-- the first mismatch position above the centre (sentinel s + len), by forward induction
theorem pvHiAux (base s : Int) (R : List Int) :
    (pvBad base s R).foldl min (s + R.length)
      = s + ((R.takeWhile (· == base)).length : Int) := by
  induction R generalizing s with
  | nil => simp [pvBad_nil]
  | cons a R ih =>
    rw [pvBad_cons]
    by_cases h : a = base
    · rw [if_pos h, List.nil_append, List.takeWhile_cons_of_pos (by simp [h])]
      have hih := ih (s + 1)
      simp only [List.length_cons]
      push_cast
      push_cast at hih
      rw [show s + (↑R.length + 1) = s + 1 + ↑R.length by ring, hih]
      ring
    · rw [if_neg h, List.cons_append, List.nil_append, List.foldl_cons,
          List.takeWhile_cons_of_neg (by simp [h])]
      rw [min_eq_right (by simp only [List.length_cons]; push_cast; omega)]
      rw [pvFoldMin_ge _ _ (fun x hx => by
        have := pvBad_mem base (s + 1) R x hx
        omega)]
      simp

-- range(-m, 0) read backwards is the negation of range(1, m+1)
theorem pvRevRange (m : Int) (hm : 0 ≤ m) :
    PySem.List.pyRange (-m) 0 1 = ((PySem.List.pyRange 1 (m + 1) 1).map (fun x => -x)).reverse := by
  obtain ⟨k, rfl⟩ := Int.eq_ofNat_of_zero_le hm
  clear hm
  induction k with
  | zero => simp [PySem.List.pyRange_one_eq_nil]
  | succ k ih =>
    have h1 : PySem.List.pyRange (-((k : Int) + 1)) 0 1
        = (-((k : Int) + 1)) :: PySem.List.pyRange (-(k : Int)) 0 1 := by
      rw [PySem.List.pyRange_one_cons (by omega)]
      norm_num
    have h2 : PySem.List.pyRange 1 (((k : Int) + 1) + 1) 1
        = PySem.List.pyRange 1 ((k : Int) + 1) 1 ++ [(k : Int) + 1] := by
      rw [PySem.List.pyRange_one_succ_right (by omega)]
    push_cast
    rw [h1, h2, ih]
    simp

-- ===== VERDICT (by name: the statement is the Claim_ definition above) =====
theorem score_diagonal2_spec : Claim_equal_score_diagonal2 := by
  intro row col board _ _
  show score_diagonal2 row col board = score_diagonal2_alt row col board
  simp only [score_diagonal2, score_diagonal2_alt]
  rw [pvFold_split]
  rw [pvCp_eq_run row col board _ 6 1 (by norm_num) le_rfl,
      pvCm_eq_run row col board _ 6 1 (by norm_num) le_rfl]
  set base := pvCell board row col with hbase
  set p : Int := max 0 (min 6 (min (5 - row) col)) with hp
  set m : Int := max 0 (min 6 (min row (6 - col))) with hm
  have hp0 : 0 ≤ p := le_max_left _ _
  have hm0 : 0 ≤ m := le_max_left _ _
  set f : Int → Int := fun t => pvCell board (row + t) (col - t) with hf
  set R : List Int := (PySem.List.pyRange 1 (p + 1) 1).map f with hR
  set L : List Int := (PySem.List.pyRange (-m) 0 1).map f with hL
  -- split the materialized diagonal around the centre cell
  have hsplit : (PySem.List.pyRange (-m) (p + 1) 1).map f = L ++ f 0 :: R := by
    rw [PySem.List.pyRange_one_append (-m) 0 (p + 1) (by omega) (by omega),
        PySem.List.pyRange_one_cons (show (0 : Int) < p + 1 by omega)]
    simp [hL, hR]
  have hf0 : f 0 = base := by
    simp only [hf, hbase]
    norm_num
  have hLlen : (L.length : Int) = m := by
    simp only [hL, List.length_map, PySem.List.length_pyRange_one]
    omega
  -- the mismatch indices split into those below and those above the centre
  have hbad : pvBad base 0 ((PySem.List.pyRange (-m) (p + 1) 1).map f)
      = pvBad base 0 L ++ pvBad base (m + 1) R := by
    rw [hsplit, pvBad_append, pvBad_cons, if_pos hf0]
    rw [show (0 : Int) + (L.length : Int) = m by omega]
    simp
  have hfiltLT : (pvBad base 0 L ++ pvBad base (m + 1) R).filter (fun j => decide (j < m))
      = pvBad base 0 L := by
    rw [List.filter_append,
        List.filter_eq_self.mpr (fun x hx => by
          have := pvBad_mem base 0 L x hx
          simp only [decide_eq_true_eq]
          omega),
        List.filter_eq_nil_iff.mpr (fun x hx => by
          have := pvBad_mem base (m + 1) R x hx
          simp only [decide_eq_true_eq]
          omega)]
    simp
  have hfiltGT : (pvBad base 0 L ++ pvBad base (m + 1) R).filter (fun j => decide (m < j))
      = pvBad base (m + 1) R := by
    rw [List.filter_append,
        List.filter_eq_nil_iff.mpr (fun x hx => by
          have := pvBad_mem base 0 L x hx
          simp only [decide_eq_true_eq]
          omega),
        List.filter_eq_self.mpr (fun x hx => by
          have := pvBad_mem base (m + 1) R x hx
          simp only [decide_eq_true_eq]
          omega)]
    simp
  have hcl : ((((PySem.List.pyRange (-m) (p + 1) 1).map f).length : Nat) : Int)
      = (m + 1) + (R.length : Int) := by
    rw [hsplit]
    simp only [List.length_append, List.length_cons]
    push_cast
    omega
  -- L read backwards is exactly A's minus-direction cell list
  have hLrev : L.reverse
      = (PySem.List.pyRange 1 (m + 1) 1).map (fun t => pvCell board (row - t) (col + t)) := by
    rw [hL, pvRevRange m hm0, List.map_reverse, List.reverse_reverse, List.map_map]
    refine List.map_congr_left (fun t _ => ?_)
    simp only [Function.comp, hf]
    rw [show row + -t = row - t by ring, show col - -t = col + t by ring]
  rw [hbad, hfiltLT, hfiltGT, pvMax_append, pvMin_append]
  simp only [Option.getD_some]
  rw [show (-1 : Int) = 0 - 1 by ring, pvLoAux base 0 L, hcl, pvHiAux base (m + 1) R, hLrev]
  rw [hLlen]
  ring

— Activity —
Beginning with the line containing "have hLlen : (L.length : Int) = m := by" and ending with the line containing "have hbad : pvBad", extract those lines exactly from the listing above, and only those.

— Response —
  have hLlen : (L.length : Int) = m := by
    simp only [hL, List.length_map, PySem.List.length_pyRange_one]
    omega
  -- the mismatch indices split into those below and those above the centre
  have hbad : pvBad base 0 ((PySem.List.pyRange (-m) (p + 1) 1).map f)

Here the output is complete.